Illustration : Guide AMF 2026 : mieux lire le DIC de votre assurance-vie
Vie & Prevoyance

Guide AMF 2026 : mieux lire le DIC de votre assurance-vie

L'AMF a publié un guide pour améliorer la lisibilité du document d'informations clés (DIC), remis à tout épargnant avant un investissement en fonds, en produits structurés ou en assurance-vie en unités de compte. Basé sur une étude de lisibilité inédite, ce texte formule trois pistes concrètes pour rendre ce document plus clair. Voici ce qu'il va changer pour les détenteurs de contrats en unités de compte, et comment mieux lire son DIC dès aujourd'hui.

Le régulateur des marchés financiers vient de publier un nouveau guide destiné à rendre plus lisible le document remis à tout épargnant avant qu'il investisse dans un fonds, un produit structuré ou un contrat d'assurance-vie en unités de compte. Ce texte ne change rien du jour au lendemain, mais il dessine la direction que devront suivre, à terme, les documents que votre assureur vous remet. Voici ce qu'il contient et comment mieux exploiter, dès aujourd'hui, le document d'informations clés de votre contrat.

Les faits

L'Autorité des marchés financiers (AMF) a publié un nouveau guide professionnel consacré à la lisibilité du document d'informations clés (DIC), ce document synthétique que tout épargnant reçoit avant de souscrire un produit d'investissement. Ce guide s'appuie sur les nombreux constats de cette étude. Il invite les initiateurs des produits d'investissement à adopter les pratiques facilitant l'appropriation du DIC par les épargnants et leur compréhension des informations essentielles.

Ce travail repose sur une enquête de terrain inédite. L'AMF a mené une nouvelle étude sur la lisibilité du DIC qui a permis d'analyser les réactions de 50 investisseurs à la lecture de plusieurs DIC de fonds d'actions. Point important pour les détenteurs de contrats d'assurance-vie : La moitié d'entre eux étaient détenteurs de placements collectifs (fonds et Sicav, ETF, etc.), quel que soit le type d'enveloppes (assurance-vie en unités de compte, compte-titres, PEA, épargne salariale). Sur cette base, le guide précise qu'« Il fournit trois préconisations ainsi que des exemples de rédaction simplifiée qui s'appuient sur les principes du langage clair. »

Le point de départ de la réflexion de l'AMF est un constat national préoccupant. 2 120 personnes représentatives de la population française de 18 ans et plus ont été interrogées sur le DIC en septembre 2025 dans le cadre du Baromètre AMF de l'épargne et de l'investissement.

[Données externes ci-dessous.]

-- ===== PORT B =====
-- kmax = min(lims): the largest k >= 0 with start + k*direction still inside the grid
def pvKmax (H W s0 s1 d0 d1 : Int) : Int :=
  if d0 = 0 ∧ d1 = 0 then 0
  else
    let lims : List Int :=
      (if d0 > 0 then [PySem.Int.floordiv (H - 1 - s0) d0] else []) ++
      (if d0 < 0 then [PySem.Int.floordiv s0 (-d0)] else []) ++
      (if d1 > 0 then [PySem.Int.floordiv (W - 1 - s1) d1] else []) ++
      (if d1 < 0 then [PySem.Int.floordiv s1 (-d1)] else [])
    (PySem.List.min? lims (fun x => x)).getD 0
def traverse_direction_alt (_map : List String) (start : List Int) (direction : List Int) : List Int × List Int × Bool × List String :=
  let s0 := PySem.List.pyGetD start 0 0
  let s1 := PySem.List.pyGetD start 1 0
  let d0 := PySem.List.pyGetD direction 0 0
  let d1 := PySem.List.pyGetD direction 1 0
  let H : Int := _map.length
  let W : Int := (_map.headD "").length
  if ¬(0 ≤ s0 ∧ s0 < H ∧ 0 ≤ s1 ∧ s1 < W) then ([s0, s1], direction, false, _map)
  else
    let kmax := pvKmax H W s0 s1 d0 d1
    let hit : Option Int := (PySem.List.pyRange 0 (kmax + 1) 1).find?
      (fun k => decide (pvCell _map (s0 + k * d0) (s1 + k * d1) = '#'))
    let n : Int := match hit with | some k => k | none => kmax + 1
    let m' : List String :=
      if 0 < n then
        if d0 = 0 then
          let js : PySem.Set Int := PySem.Set.ofList ((PySem.List.pyRange 0 n 1).map (fun k => s1 + k * d1))
          let row := PySem.List.pyGetD _map s0 ""
          PySem.List.pySetD _map s0 (String.ofList
            ((PySem.List.enumerate row.toList 0).map (fun p => if js.contains p.1 then 'X' else p.2)))
        else
          (PySem.List.pyRange 0 n 1).foldl (fun mm k => pvUpd mm (s0 + k * d0) (s1 + k * d1)) _map
      else _map
    match hit with
    | some k => ([s0 + (k - 1) * d0, s1 + (k - 1) * d1], [d1, -d0], true, m')
    | none => ([s0 + n * d0, s1 + n * d1], direction, false, m')

-- ===== PRECONDITION & SPEC =====
-- Pre_ excludes: start/direction shorter than 2 (IndexError), an empty map with a negative
-- start row (IndexError in the bounds test), a zero direction on an in-bounds non-'#' cell
-- (A loops forever), and — slightly narrower than strictly necessary — maps with a row
-- shorter than row 0 when the start is in bounds (the walk can hit such a row: IndexError).
def Pre_traverse_direction (_map : List String) (start : List Int) (direction : List Int) : Prop :=
  2 ≤ start.length ∧ 2 ≤ direction.length ∧
  (_map = [] → 0 ≤ start.getD 0 0) ∧
  ((0 ≤ start.getD 0 0 ∧ start.getD 0 0 < (_map.length : Int) ∧
    0 ≤ start.getD 1 0 ∧ start.getD 1 0 < ((_map.headD "").length : Int)) →
    ((∀ r ∈ _map, (_map.headD "").length ≤ r.length) ∧
     ¬(direction.getD 0 0 = 0 ∧ direction.getD 1 0 = 0 ∧
       pvCell _map (start.getD 0 0) (start.getD 1 0) ≠ '#')))
instance (_map : List String) (start : List Int) (direction : List Int) : Decidable (Pre_traverse_direction _map start direction) := by unfold Pre_traverse_direction; infer_instance

def pvWitness_traverse_direction : List String × List Int × List Int := (["....#", ".....?"], [1, 0], [0, 1])

def Spec_traverse_direction (_map : List String) (start : List Int) (direction : List Int) (out : List Int × List Int × Bool × List String) : Prop := out = traverse_direction_alt _map start direction
instance (_map : List String) (start : List Int) (direction : List Int) (out : List Int × List Int × Bool × List String) : Decidable (Spec_traverse_direction _map start direction out) := by unfold Spec_traverse_direction; infer_instance

-- ===== CLAIM (what is proved, stated in full; the proofs are below) =====
def Claim_equal_traverse_direction : Prop := ∀ (_map : List String) (start : List Int) (direction : List Int), Dom_traverse_direction _map start direction → Pre_traverse_direction _map start direction → Spec_traverse_direction _map start direction (traverse_direction _map start direction)

-- ===== LEMMAS AND PROOFS =====

theorem pvMark_set {cs : List Char} {j : Int} (h0 : 0 ≤ j) (h1 : j < cs.length) :
    pvMark cs j = cs.set j.toNat 'X' := by
  have hs1 : PySem.Chars.slice cs none (some j) = List.take j.toNat cs :=
    PySem.List.slice_to cs h0
  have hs2 : PySem.Chars.slice cs (some (j + 1)) none = List.drop (j + 1).toNat cs :=
    PySem.List.slice_from cs (by omega)
  rw [pvMark, hs1, hs2, List.set_eq_take_append_cons_drop, if_pos (by omega)]
  have : (j + 1).toNat = j.toNat + 1 := by omega
  simp [this]
theorem pvUpd_row (m : List String) {i : Int} (j : Int) (hi0 : 0 ≤ i) (hi1 : i < (m.length : Int)) :
    pvUpd m i j = m.set i.toNat (String.ofList (pvMark (m[i.toNat]'(by omega)).toList j)) := by
  rw [pvUpd, PySem.List.pySetD_of_nonneg _ _ hi0,
    PySem.List.pyGetD_eq_getElem _ _ hi0 hi1]
theorem pv_pyGetD_oob {α : Type} (xs : List α) {i : Int} (d : α) (h : (xs.length : Int) ≤ i) :
    PySem.List.pyGetD xs i d = d := by
  have : PySem.List.pyGet? xs i = none := by
    rw [PySem.List.pyGet?_eq_none_iff]
    simp [PySem.Raise.InRange]; omega
  simp [PySem.List.pyGetD, this]

theorem pv_cell_set (s : String) (j j' : Int) (hj : 0 ≤ j ∧ j < (s.toList.length : Int)) (hj' : 0 ≤ j') :
    (PySem.Str.pyGet? (String.ofList (s.toList.set j.toNat 'X')) j').getD ' ' =
      if j' = j then 'X' else (PySem.Str.pyGet? s j').getD ' ' := by
  have h1 : ∀ (t : String) (k : Int), PySem.Str.pyGet? t k = PySem.List.pyGet? t.toList k := by
    intro t k; simp [PySem.Str.pyGet?]
  rw [h1, h1]
  have h2 : (String.ofList (s.toList.set j.toNat 'X')).toList = s.toList.set j.toNat 'X' := by simp
  rw [h2, PySem.List.pyGet?_of_nonneg _ hj', PySem.List.pyGet?_of_nonneg _ hj']
  rw [List.getElem?_set]
  by_cases hje : j' = j
  · subst hje
    rw [if_pos rfl, if_pos (by omega), if_pos rfl]
    rfl
  · rw [if_neg (by omega : ¬ j.toNat = j'.toNat), if_neg hje]

theorem pvUpd_length (m : List String) (i j : Int) : (pvUpd m i j).length = m.length := by
  simp [pvUpd, PySem.List.length_pySetD]

theorem pvCell_pvUpd (m : List String) {i j : Int} (i' j' : Int)
    (hi : 0 ≤ i ∧ i < (m.length : Int)) (hj : 0 ≤ j ∧ j < ((m[i.toNat]'(by omega)).toList.length : Int))
    (hi' : 0 ≤ i') (hj' : 0 ≤ j') :
    pvCell (pvUpd m i j) i' j' = if i' = i ∧ j' = j then 'X' else pvCell m i' j' := by
  rw [pvUpd_row m j hi.1 hi.2]
  by_cases hlt : i' < (m.length : Int)
  · rw [pvCell, PySem.List.pyGetD_eq_getElem _ _ hi' (by simpa using hlt),
        pvCell, PySem.List.pyGetD_eq_getElem _ _ hi' hlt]
    rw [List.getElem_set]
    by_cases hii : i.toNat = i'.toNat
    · have hieq : i' = i := by omega
      rw [if_pos hii, pvMark_set hj.1 hj.2]
      have hrow : m[i'.toNat]'(by omega) = m[i.toNat]'(by omega) := by congr 1; omega
      rw [hrow, pv_cell_set _ _ _ hj hj']
      by_cases hjj : j' = j
      · rw [if_pos hjj, if_pos ⟨hieq, hjj⟩]
      · rw [if_neg hjj, if_neg (by tauto)]
    · have hine : ¬(i' = i ∧ j' = j) := by
        intro hc; exact hii (by omega)
      rw [if_neg hii, if_neg hine]
  · have hine : ¬(i' = i ∧ j' = j) := by intro hc; omega
    rw [if_neg hine, pvCell, pvCell, pv_pyGetD_oob _ _ (by simpa using (by omega : (m.length:Int) ≤ i')),
        pv_pyGetD_oob _ _ (by omega)]

theorem pvUpd_rowlen (m : List String) {i j : Int} (a : Nat) (ha : a < m.length)
    (hi : 0 ≤ i ∧ i < (m.length : Int)) (hj : 0 ≤ j ∧ j < ((m[i.toNat]'(by omega)).toList.length : Int)) :
    (((pvUpd m i j)[a]'(by rw [pvUpd_length]; exact ha)).toList.length) = ((m[a]).toList.length) := by
  simp only [pvUpd_row m j hi.1 hi.2]
  rw [List.getElem_set]
  by_cases hii : i.toNat = a
  · rw [if_pos hii, pvMark_set hj.1 hj.2]
    subst hii
    simp
  · rw [if_neg hii]

def pvM (m : List String) (s0 s1 d0 d1 : Int) (t : Nat) : List String :=
  (List.range t).foldl (fun mm (u : Nat) => pvUpd mm (s0 + (u : Int) * d0) (s1 + (u : Int) * d1)) m

theorem pvM_succ (m : List String) (s0 s1 d0 d1 : Int) (t : Nat) :
    pvM m s0 s1 d0 d1 (t + 1) = pvUpd (pvM m s0 s1 d0 d1 t) (s0 + (t : Int) * d0) (s1 + (t : Int) * d1) := by
  simp [pvM, List.range_succ]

Résultat : 29 % ont indiqué en avoir déjà entendu parler, et parmi ces « connaisseurs », 54 % l'ont utilisé (67 % des investisseurs). Et même parmi ceux qui le connaissent, le jugement reste sévère : Les « connaisseurs » du DIC ont été 70 % à le considérer comme trop « chargé », et 56 % « trop compliqué ».

Mise en perspective

Le DIC n'est pas propre aux fonds d'investissement classiques : il découle d'un règlement européen qui vise explicitement, entre autres, les contrats d'assurance-vie comportant une part investie : le règlement précise en effet que ces produits devraient être désignés sous l'appellation de produits d'investissement packagés de détail et fondés sur l'assurance et devraient englober, entre autres, des produits d'investissement tels que les fonds d'investissement, les polices d'assurance-vie présentant un élément d'investissement, les produits structurés et les dépôts structurés. Le texte intégral du règlement européen sur les documents d'informations clés définit précisément ce type de contrat : «produit d'investissement fondé sur l'assurance», un produit d'assurance comportant une durée de vie ou une valeur de rachat qui est totalement ou partiellement exposée, de manière directe ou indirecte, aux fluctuations du marché — une description qui correspond très exactement à une assurance-vie en unités de compte.

L'obligation de rédiger ce document pèse directement sur l'assureur, en tant que concepteur du contrat : Avant de mettre un produit d'investissement packagé de détail et fondé sur l'assurance à la disposition des investisseurs de détail, l'initiateur dudit produit rédige pour ce produit un document d'informations clés conformément aux exigences du présent règlement et publie ce document sur son site internet. Seuls les contrats de pure prévoyance échappent à cette obligation : les contrats d'assurance-vie lorsque les prestations prévues par le contrat sont payables uniquement en cas de décès ou d'incapacité due à un accident, à une maladie ou à une infirmité. Dès qu'une part de votre contrat est investie en unités de compte, le DIC s'impose donc à votre assureur. Le texte de référence est identifié sans ambiguïté dans le guide lui-même : Règlement européen sur les documents d'informations clés relatifs aux produits d'investissement packagés de détail et fondés sur l'assurance, Règlement (UE) N° 1286/2014 du 26 novembre 2014 et son règlement délégué (UE) 2017/653 du 8 mars 2017. Pour resituer ce guide dans l'ensemble de la surveillance exercée sur l'assurance-vie, on peut aussi se référer à la cartographie des risques que l'AMF consacre chaque année à l'épargne des Français, dont le DIC constitue l'un des points de vigilance.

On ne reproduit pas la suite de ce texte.